- [What needs to be done]: Copy every line from the data below in which the string "stated" can be found.

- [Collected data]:
BEGIN
-- pv_equiv track=rewrite | github.com/kevinhyj/PhaseFlow | sliding_window_scoring/compute_idr_stats.py | get_non_idr_window_positions
-- ===== SOURCE A (Python) =====
-- WINDOW_SIZE = 10
--
-- def get_non_idr_window_positions(idr_regions, n_windows):
--     non_idr_windows = set()
--     for pos in range(1, n_windows + 1):
--         window_start = pos
--         window_end = pos + WINDOW_SIZE - 1
--         overlaps = False
--         for idr_start, idr_end in idr_regions:
--             if not (window_end < idr_start or idr_end < window_start):
--                 overlaps = True
--                 break
--         if not overlaps:
--             non_idr_windows.add(pos)
--     return non_idr_windows
-- ===== SOURCE B (Python) =====
-- WINDOW_SIZE = 10
--
-- def get_non_idr_window_positions(idr_regions, n_windows):
--     # Difference-array sweep: each region blocks positions [start-WINDOW_SIZE+1, end];
--     # record +1/-1 deltas once, then one prefix-sum pass over the positions.
--     delta = {}
--     for idr_start, idr_end in idr_regions:
--         lo = max(1, idr_start - WINDOW_SIZE + 1)
--         hi = min(n_windows, idr_end)
--         if lo <= hi:
--             delta[lo] = delta.get(lo, 0) + 1
--             delta[hi + 1] = delta.get(hi + 1, 0) - 1
--     non_idr_windows = set()
--     cnt = 0
--     for pos in range(1, n_windows + 1):
--         cnt += delta.get(pos, 0)
--         if cnt == 0:
--             non_idr_windows.add(pos)
--     return non_idr_windows
-- ===== Notes on version B (the rewrite author's own statement) =====
-- stated objective: faster
-- what changed: Replaced the per-position scan over all IDR regions by a difference-array sweep: each region contributes +1/-1 deltas at the ends of its blocked-position interval, then a single prefix-sum pass over the positions collects those with zero count.
import Mathlib
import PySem

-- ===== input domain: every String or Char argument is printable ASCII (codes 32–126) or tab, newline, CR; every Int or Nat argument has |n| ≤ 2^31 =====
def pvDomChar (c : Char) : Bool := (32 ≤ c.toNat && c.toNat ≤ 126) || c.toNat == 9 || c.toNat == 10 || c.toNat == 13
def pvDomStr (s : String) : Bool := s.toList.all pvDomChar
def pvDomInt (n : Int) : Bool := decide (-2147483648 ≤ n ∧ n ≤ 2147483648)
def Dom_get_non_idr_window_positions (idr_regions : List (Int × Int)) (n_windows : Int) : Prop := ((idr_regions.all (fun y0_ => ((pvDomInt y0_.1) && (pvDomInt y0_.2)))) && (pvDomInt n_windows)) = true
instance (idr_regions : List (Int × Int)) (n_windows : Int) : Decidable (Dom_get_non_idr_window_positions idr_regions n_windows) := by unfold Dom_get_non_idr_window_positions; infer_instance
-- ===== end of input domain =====

-- B replaces the per-position scan over all regions by a difference-array sweep:
-- each region contributes two deltas, then one prefix-sum pass over the positions (objective: faster).

-- ===== PORT A =====
-- the inner 'for idr_start, idr_end in idr_regions: … break' loop of A
def pvOverlapsLoop (idr_regions : List (Int × Int)) (window_start window_end : Int) : Bool :=
  match idr_regions with
  | [] => false
  | (idr_start, idr_end) :: rest =>
    if ¬(window_end < idr_start ∨ idr_end < window_start) then true
    else pvOverlapsLoop rest window_start window_end

def get_non_idr_window_positions (idr_regions : List (Int × Int)) (n_windows : Int) : List Int :=
  (PySem.List.pyRange 1 (n_windows + 1) 1).foldl
    (fun non_idr_windows pos =>
      let window_start := pos
      let window_end := pos + 10 - 1
      if pvOverlapsLoop idr_regions window_start window_end then non_idr_windows
      else PySem.Set.add non_idr_windows pos)
    PySem.Set.empty

-- ===== PORT B =====
def get_non_idr_window_positions_alt (idr_regions : List (Int × Int)) (n_windows : Int) : List Int :=
  let delta : PySem.Dict Int Int := idr_regions.foldl
    (fun d r =>
      let lo := max 1 (r.1 - 10 + 1)
      let hi := min n_windows r.2
      if lo ≤ hi then
        let d1 := d.insert lo (d.getD lo 0 + 1)
        d1.insert (hi + 1) (d1.getD (hi + 1) 0 - 1)
      else d)
    PySem.Dict.empty
  ((PySem.List.pyRange 1 (n_windows + 1) 1).foldl
    (fun st pos =>
      let cnt := st.2 + delta.getD pos 0
      (if cnt == 0 then PySem.Set.add st.1 pos else st.1, cnt))
    ((PySem.Set.empty : PySem.Set Int), (0 : Int))).1

-- ===== PRECONDITION & SPEC =====
def Spec_get_non_idr_window_positions (idr_regions : List (Int × Int)) (n_windows : Int) (out : List Int) : Prop := out = get_non_idr_window_positions_alt idr_regions n_windows
instance (idr_regions : List (Int × Int)) (n_windows : Int) (out : List Int) : Decidable (Spec_get_non_idr_window_positions idr_regions n_windows out) := by unfold Spec_get_non_idr_window_positions; infer_instance

-- ===== CLAIM (what is proved, stated in full; the proofs are below) =====
def Claim_equal_get_non_idr_window_positions : Prop := ∀ (idr_regions : List (Int × Int)) (n_windows : Int), Dom_get_non_idr_window_positions idr_regions n_windows → Spec_get_non_idr_window_positions idr_regions n_windows (get_non_idr_window_positions idr_regions n_windows)

-- ===== LEMMAS AND PROOFS =====

-- prefix sum of the dict's values over positions 1..p
def pvS (d : PySem.Dict Int Int) (p : Int) : Int :=
  ((PySem.List.pyRange 1 (p + 1) 1).map (fun q => d.getD q 0)).sum

theorem pvOverlapsLoop_iff (l : List (Int × Int)) (ws we : Int) :
    pvOverlapsLoop l ws we = true ↔ ∃ r ∈ l, r.1 ≤ we ∧ ws ≤ r.2 := by
  induction l with
  | nil => simp [pvOverlapsLoop]
  | cons r rest ih =>
    obtain ⟨s, e⟩ := r
    simp only [pvOverlapsLoop]
    by_cases h : ¬(we < s ∨ e < ws) <;> simp [h, ih] <;> omega

theorem pvSum_ite_mem (l : List Int) (k v : Int) (hl : l.Nodup) :
    (l.map (fun q => if q = k then v else 0)).sum = if k ∈ l then v else 0 := by
  induction l with
  | nil => simp
  | cons x xs ih =>
    simp only [List.nodup_cons] at hl
    by_cases hx : x = k
    · subst hx; simp [hl.1, ih hl.2]
    · simp [hx, ih hl.2, Ne.symm hx]

theorem pvS_insert (d : PySem.Dict Int Int) (k v p : Int) :
    pvS (d.insert k (d.getD k 0 + v)) p = pvS d p + (if 1 ≤ k ∧ k ≤ p then v else 0) := by
  unfold pvS
  have h1 : ∀ q : Int, (d.insert k (d.getD k 0 + v)).getD q 0
      = d.getD q 0 + (if q = k then v else 0) := by
    intro q
    rw [PySem.Dict.getD_insert]
    by_cases hq : q = k <;> simp [hq]
  simp only [h1]
  rw [PySem.List.sum_map_add_int]
  rw [pvSum_ite_mem _ _ _ (PySem.List.nodup_pyRange_one 1 (p+1))]
  simp [PySem.List.mem_pyRange_one]

-- one region's contribution to the prefix sum
theorem pvS_region (n p : Int) (d : PySem.Dict Int Int) (r : Int × Int) :
    pvS (if max 1 (r.1 - 10 + 1) ≤ min n r.2 then
          (d.insert (max 1 (r.1 - 10 + 1)) (d.getD (max 1 (r.1 - 10 + 1)) 0 + 1)).insert
            (min n r.2 + 1)
            ((d.insert (max 1 (r.1 - 10 + 1)) (d.getD (max 1 (r.1 - 10 + 1)) 0 + 1)).getD (min n r.2 + 1) 0 - 1)
         else d) p
    = pvS d p + (if max 1 (r.1 - 10 + 1) ≤ p ∧ p ≤ min n r.2 then 1 else 0) := by
  by_cases hle : max 1 (r.1 - 10 + 1) ≤ min n r.2
  · simp only [hle, if_true]
    rw [show ∀ (d' : PySem.Dict Int Int) (k : Int), d'.insert k (d'.getD k 0 - 1) = d'.insert k (d'.getD k 0 + (-1)) from fun d' k => by rw [sub_eq_add_neg]]
    rw [pvS_insert, pvS_insert]
    split_ifs <;> omega
  · rw [if_neg hle]
    have h2 : ¬(max 1 (r.1 - 10 + 1) ≤ p ∧ p ≤ min n r.2) := by omega
    rw [if_neg h2, add_zero]

-- the delta dictionary's prefix sum counts the regions blocking position p
theorem pvS_delta (idr_regions : List (Int × Int)) (n p : Int) (d0 : PySem.Dict Int Int) :
    pvS (idr_regions.foldl
      (fun d r =>
        if max 1 (r.1 - 10 + 1) ≤ min n r.2 then
          (d.insert (max 1 (r.1 - 10 + 1)) (d.getD (max 1 (r.1 - 10 + 1)) 0 + 1)).insert
            (min n r.2 + 1)
            ((d.insert (max 1 (r.1 - 10 + 1)) (d.getD (max 1 (r.1 - 10 + 1)) 0 + 1)).getD (min n r.2 + 1) 0 - 1)
        else d) d0) p
    = pvS d0 p
      + ((idr_regions.map (fun r => if max 1 (r.1 - 10 + 1) ≤ p ∧ p ≤ min n r.2 then (1 : Int) else 0)).sum) := by
  induction idr_regions generalizing d0 with
  | nil => simp
  | cons r rest ih =>
    simp only [List.foldl_cons, List.map_cons, List.sum_cons]
    rw [ih, pvS_region n p d0 r]
    ring

theorem pvS_zero_iff (idr_regions : List (Int × Int)) (n p : Int) (hp : 1 ≤ p) (hpn : p ≤ n) :
    (pvS (idr_regions.foldl
      (fun d r =>
        if max 1 (r.1 - 10 + 1) ≤ min n r.2 then
          (d.insert (max 1 (r.1 - 10 + 1)) (d.getD (max 1 (r.1 - 10 + 1)) 0 + 1)).insert
            (min n r.2 + 1)
            ((d.insert (max 1 (r.1 - 10 + 1)) (d.getD (max 1 (r.1 - 10 + 1)) 0 + 1)).getD (min n r.2 + 1) 0 - 1)
        else d) PySem.Dict.empty) p = 0)
    ↔ ¬ ∃ r ∈ idr_regions, r.1 ≤ p + 10 - 1 ∧ p ≤ r.2 := by
  rw [pvS_delta idr_regions n p]
  have h0 : pvS PySem.Dict.empty p = 0 := by
    unfold pvS; simp [PySem.Dict.getD_empty]
  rw [h0, zero_add]
  rw [show (fun r : Int × Int => if max 1 (r.1 - 10 + 1) ≤ p ∧ p ≤ min n r.2 then (1 : Int) else 0)
        = (fun r : Int × Int => if (fun r : Int × Int => decide (max 1 (r.1 - 10 + 1) ≤ p ∧ p ≤ min n r.2)) r = true then (1 : Int) else 0)
      from by funext r; simp]
  rw [PySem.List.sum_map_ite_one_zero]
  rw [Int.natCast_eq_zero, List.countP_eq_zero]
  constructor
  · intro h ⟨r, hr, h1, h2⟩
    have := h r hr
    simp only [decide_eq_true_eq] at this
    omega
  · intro h r hr
    simp only [decide_eq_true_eq]
    intro hc
    exact h ⟨r, hr, by omega⟩

-- A's fold appends exactly the non-overlapping positions, in range order
theorem pvA_fold (idr_regions : List (Int × Int)) (a b : Int) (acc : List Int) (hacc : ∀ x ∈ acc, x < a) :
    (PySem.List.pyRange a b 1).foldl
      (fun s pos => if pvOverlapsLoop idr_regions pos (pos + 10 - 1) then s else PySem.Set.add s pos) acc
    = acc ++ (PySem.List.pyRange a b 1).filter (fun pos => !pvOverlapsLoop idr_regions pos (pos + 10 - 1)) := by
  by_cases hab : b ≤ a
  · simp [PySem.List.pyRange_one_eq_nil hab]
  · rw [Int.not_le] at hab
    rw [PySem.List.pyRange_one_cons hab]
    simp only [List.foldl_cons, List.filter_cons]
    by_cases hP : pvOverlapsLoop idr_regions a (a + 10 - 1)
    · rw [if_pos hP, if_neg (by simp [hP])]
      exact pvA_fold idr_regions (a+1) b acc (fun x hx => by have := hacc x hx; omega)
    · have hnotin : a ∉ acc := fun hm => absurd (hacc a hm) (by omega)
      have hmem : PySem.Set.add acc a = acc ++ [a] := by
        simp [PySem.Set.add, PySem.Set.contains, hnotin]
      rw [if_neg hP, if_pos (by simp [hP]), hmem]
      rw [pvA_fold idr_regions (a+1) b (acc ++ [a])
        (fun x hx => by rcases List.mem_append.1 hx with h | h
                        · have := hacc x h; omega
                        · simp at h; omega)]
      simp
termination_by (b - a).toNat
decreasing_by all_goals omega

-- B's fold appends exactly the positions with zero prefix sum, in range order
theorem pvB_fold (d : PySem.Dict Int Int) (S : Int → Int)
    (hS : ∀ p, 1 ≤ p → S p = S (p - 1) + d.getD p 0)
    (a b : Int) (acc : List Int) (c : Int) (ha : 1 ≤ a) (hc : c = S (a - 1))
    (hacc : ∀ x ∈ acc, x < a) :
    ((PySem.List.pyRange a b 1).foldl
      (fun st pos =>
        (if st.2 + d.getD pos 0 == 0 then PySem.Set.add st.1 pos else st.1, st.2 + d.getD pos 0)) (acc, c)).1
    = acc ++ (PySem.List.pyRange a b 1).filter (fun pos => S pos == 0) := by
  by_cases hab : b ≤ a
  · simp [PySem.List.pyRange_one_eq_nil hab]
  · rw [Int.not_le] at hab
    have hterm : ((b - (a+1)).toNat) < ((b - a).toNat) := by omega
    rw [PySem.List.pyRange_one_cons hab]
    simp only [List.foldl_cons, List.filter_cons]
    have hcnt : c + d.getD a 0 = S a := by rw [hS a ha, hc]
    by_cases hz : S a = 0
    · have hnotin : a ∉ acc := fun hm => absurd (hacc a hm) (by omega)
      have hmem : PySem.Set.add acc a = acc ++ [a] := by
        simp [PySem.Set.add, PySem.Set.contains, hnotin]
      rw [if_pos (show (c + d.getD a 0 == 0) = true by simp [hcnt, hz]),
          if_pos (show ((S a == 0) : Bool) = true by simp [hz]), hmem]
      rw [pvB_fold d S hS (a+1) b (acc ++ [a]) (c + d.getD a 0) (by omega)
        (by rw [hcnt]; ring_nf)
        (fun x hx => by rcases List.mem_append.1 hx with h | h
                        · have := hacc x h; omega
                        · simp at h; omega)]
      simp
    · rw [if_neg (show ¬((c + d.getD a 0 == 0) = true) by simp [hcnt, hz]),
          if_neg (show ¬(((S a == 0) : Bool) = true) by simp [hz])]
      exact pvB_fold d S hS (a+1) b acc (c + d.getD a 0) (by omega)
        (by rw [hcnt]; ring_nf)
        (fun x hx => by have := hacc x hx; omega)
termination_by (b - a).toNat
decreasing_by all_goals omega

theorem pvS_step (d : PySem.Dict Int Int) (p : Int) (hp : 1 ≤ p) :
    pvS d p = pvS d (p - 1) + d.getD p 0 := by
  unfold pvS
  rw [show p + 1 = (p - 1 + 1) + 1 by ring, PySem.List.pyRange_one_succ_right (by omega)]
  simp

-- ===== VERDICT (by name: the statement is the Claim_ definition above) =====
theorem get_non_idr_window_positions_spec : Claim_equal_get_non_idr_window_positions := by
  intro idr_regions n_windows _
  unfold Spec_get_non_idr_window_positions
  simp only [get_non_idr_window_positions, get_non_idr_window_positions_alt]
  set delta : PySem.Dict Int Int := idr_regions.foldl
    (fun d r =>
      if max 1 (r.1 - 10 + 1) ≤ min n_windows r.2 then
        (d.insert (max 1 (r.1 - 10 + 1)) (d.getD (max 1 (r.1 - 10 + 1)) 0 + 1)).insert
          (min n_windows r.2 + 1)
          ((d.insert (max 1 (r.1 - 10 + 1)) (d.getD (max 1 (r.1 - 10 + 1)) 0 + 1)).getD (min n_windows r.2 + 1) 0 - 1)
      else d) PySem.Dict.empty with hdelta
  rw [pvA_fold idr_regions 1 (n_windows + 1) PySem.Set.empty
      (by intro x hx; simp [PySem.Set.empty] at hx)]
  rw [pvB_fold delta (pvS delta) (fun p hp => pvS_step delta p hp) 1 (n_windows + 1)
      PySem.Set.empty 0 (by omega)
      (by unfold pvS; simp [PySem.List.pyRange_one_eq_nil])
      (by intro x hx; simp [PySem.Set.empty] at hx)]
  simp only [PySem.Set.empty, List.nil_append]
  apply List.filter_congr
  intro pos hpos
  rw [PySem.List.mem_pyRange_one] at hpos
  have hiff := pvS_zero_iff idr_regions n_windows pos (by omega) (by omega)
  rw [← hdelta] at hiff
  have hov := pvOverlapsLoop_iff idr_regions pos (pos + 10 - 1)
  by_cases h : pvOverlapsLoop idr_regions pos (pos + 10 - 1)
  · have hne : ¬ pvS delta pos = 0 := by
      rw [hiff]; intro hno; exact hno (hov.1 h)
    simp [h, hne]
  · have heq : pvS delta pos = 0 := by
      rw [hiff]; intro hex; exact h (hov.2 hex)
    simp [h, heq]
END
- [Answer area]:
-- stated objective: faster
-- ===== CLAIM (what is proved, stated in full; the proofs are below) =====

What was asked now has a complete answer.